Let m be the mass of a particle executing simple harmonic motion. A is the amplitude and T is the time period of the motion. The particle possesses kinetic energy due to its velocity all along its path of motion except at the extremities. Again restoring force acts on the particle all along its path of motion except at the position of equilibrium. So, the work that is to be done to move the particle against the storing force remains stored in the particle as potential energy.

## Kinetic Energy of Simple Harmonic Motion:

At a displacement x from the position of equilibrium,

the velocity of the particle v = ω√(A^{2} – x^{2})

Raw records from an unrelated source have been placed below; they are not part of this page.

theorem pv_idx_notouch (l : List (Int × (String × String))) (s : String) :
    ∀ (d : PySem.Dict String Int), (∀ q ∈ l, q.2.1 ≠ s) →
    (l.foldl (fun d p => d.insert p.2.1 p.1) d).getD s 0 = d.getD s 0 := by
  induction l with
  | nil => intro d _; rfl
  | cons q t ih =>
    intro d h
    rw [List.foldl_cons, ih _ (fun r hr => h r (List.mem_cons_of_mem _ hr))]
    exact PySem.Dict.getD_insert_of_ne d _ _ (Ne.symm (h q List.mem_cons_self))

theorem pv_idx (its : List (String × String)) :
    ∀ (n : Int) (d : PySem.Dict String Int), (its.map Prod.fst).Nodup →
    ∀ s ∈ its.map Prod.fst,
      ((PySem.List.enumerate its n).foldl (fun d p => d.insert p.2.1 p.1) d).getD s 0
        = n + ((its.map Prod.fst).idxOf s : Int) := by
  induction its with
  | nil => intro n d _ s hs; cases hs
  | cons a t ih =>
    intro n d hnd s hs
    simp only [List.map_cons, List.nodup_cons] at hnd
    rcases hnd with ⟨ha, ht⟩
    rw [PySem.List.enumerate_cons, List.foldl_cons]
    rcases List.mem_cons.mp hs with rfl | hst
    · have hnt : ∀ q ∈ PySem.List.enumerate t (n + 1), q.2.1 ≠ a.1 := by
        intro q hq
        rcases (PySem.List.mem_enumerate_iff t (n+1) q).mp hq with ⟨k, hk, rfl⟩
        intro e
        exact ha (e ▸ List.mem_map_of_mem (List.getElem_mem hk))
      rw [pv_idx_notouch _ _ _ hnt, PySem.Dict.getD_insert_self]
      simp [List.idxOf_cons_self]
    · have hsa : s ≠ a.1 := fun e => ha (e ▸ hst)
      rw [ih (n+1) (d.insert a.1 n) ht s hst, List.map_cons, List.idxOf_cons_ne _ (Ne.symm hsa)]
      push_cast
      ring

theorem pv_children (its : List (String × String)) (c : String) :
    ((PySem.List.enumerate its).foldl (fun d p => d.modify p.2.2 [] (· ++ [p.2.1])) PySem.Dict.empty).getD c []
      = (its.filter (fun p => p.2 == c)).map Prod.fst := by
  have h1 : (PySem.List.enumerate its).foldl (fun d p => d.modify p.2.2 [] (· ++ [p.2.1])) PySem.Dict.empty
      = its.foldl (fun d p => d.modify p.2 [] (· ++ [p.1])) PySem.Dict.empty := by
    conv_rhs => rw [← PySem.List.map_snd_enumerate its 0, List.foldl_map]
  have h2 : its.foldl (fun d p => d.modify p.2 [] (· ++ [p.1])) PySem.Dict.empty
      = (its.map Prod.swap).foldl (fun d p => d.modify p.1 [] (· ++ [p.2])) PySem.Dict.empty := by
    rw [List.foldl_map]
    rfl
  rw [h1, h2, PySem.Dict.getD_foldl_modify_append]
  rw [List.filter_map]
  have h3 : ((fun p => p.1 == c) ∘ (Prod.swap : String × String → String × String)) = fun p => p.2 == c := rfl
  rw [h3, List.map_map]
  simp [Function.comp, Prod.swap, PySem.Dict.getD_empty]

So, the kinetic energy of the particle of mass m at that instant,

K = 1/2 mv

^{2}= 1/2 mω^{2}(A^{2}– x^{2})

So, **the kinetic energy of a particle executing SHM is maximum at the position of equilibrium and zero at the two ends, at the two extremities of its path of motion**.

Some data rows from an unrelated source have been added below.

theorem pv_max_getD (xs : List Int) (h : ∀ x ∈ xs, 0 ≤ x) :
    (PySem.List.max? xs (fun x => x)).getD 0 = xs.foldl max 0 := by
  cases xs with
  | nil => simp [PySem.List.max?]
  | cons x t =>
    rw [PySem.List.max?_id_cons]
    simp only [Option.getD_some, List.foldl_cons]
    have hx : max 0 x = x := by
      have := h x (by simp)
      omega
    rw [hx]

theorem pv_main (lon sho : List Char) (hle : sho.length ≤ lon.length) :
    pvBestA lon sho = (PySem.List.max? (pvCounts lon sho) (fun x => x)).getD 0 := by
  rw [pv_counts_eq_map lon sho hle]
  rw [pv_max_getD _ (by intro x hx; simp at hx; obtain ⟨k, _, rfl⟩ := hx; positivity)]
  rw [List.foldl_map]
  unfold pvBestA
  have hb : PySem.List.len lon - PySem.List.len sho + 1 = ((lon.length - sho.length : Nat) : Int) + 1 := by
    simp only [PySem.List.len_eq]; omega
  rw [hb, PySem.List.pyRange_one,
    show (((lon.length - sho.length : Nat) : Int) + 1 - 0).toNat = lon.length - sho.length + 1 by omega,
    List.foldl_map]
  apply PySem.List.foldl_congr_mem
  intro best k hk
  simp only []
  have hkls : k + sho.length ≤ lon.length := by
    simp only [List.mem_range] at hk; omega
  congr 1
  have hslice : PySem.List.slice lon (some ((0 : Int) + (k : Int))) (some ((0 : Int) + (k : Int) + PySem.List.len sho)) =
      (lon.drop k).take sho.length := by
    simp only [zero_add, PySem.List.len_eq]
    exact PySem.List.slice_natCast_add lon k sho.length
  rw [hslice]
  rw [PySem.List.foldl_if_add_one]
  rw [pv_zipcnt sho lon k hkls]
  simp

-- ===== VERDICT (by name: the statement is the Claim_ definition above) =====

-- ===== VERDICT (by name: the statement is the Claim_ definition above) =====
theorem char_overlap_score_py_spec : Claim_equal_char_overlap_score_py := by
  intro s1 s2 _
  unfold Spec_char_overlap_score_py char_overlap_score_py char_overlap_score_py_alt
  by_cases hz : PySem.Str.len s1 = 0 ∨ PySem.Str.len s2 = 0
  · rw [if_pos hz, if_pos hz]
  · simp only [if_neg hz]
    obtain ⟨hz1, hz2⟩ := not_or.mp hz
    by_cases hlt : PySem.Str.len s1 < PySem.Str.len s2
    · simp only [if_pos hlt, if_neg hz1]
      have hle : s1.toList.length ≤ s2.toList.length := by
        simp only [PySem.Str.len_eq] at hlt
        exact_mod_cast le_of_lt hlt
      rw [pv_main s2.toList s1.toList hle]
    · simp only [if_neg hlt, if_neg hz2]
      have hle : s2.toList.length ≤ s1.toList.length := by
        simp only [PySem.Str.len_eq] at hlt
        exact_mod_cast not_lt.mp hlt
      rw [pv_main s1.toList s2.toList hle]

## Potential Energy of Simple Harmonic Motion:

When the particle is at a distance x from its position of equilibrium, the restoring force acting on it is, F = mω^{2}x.

Again, when the particle is just at the position of equilibrium, x = 0, the restoring force F = 0, and no force acts on the particle.

So, within the displacement from 0 to x, the average force acting on the particle = (0 + mω^{2}x)/2 = (1/2)mω^{2}x

Now, the potential energy of the particle, U = work done to move the particle through the distance x against this average force = average force x displacement acting on the particle.

potential energy (U) = (1/2)mω

^{2}x.x

= (1/2)mω^{2}x^{2}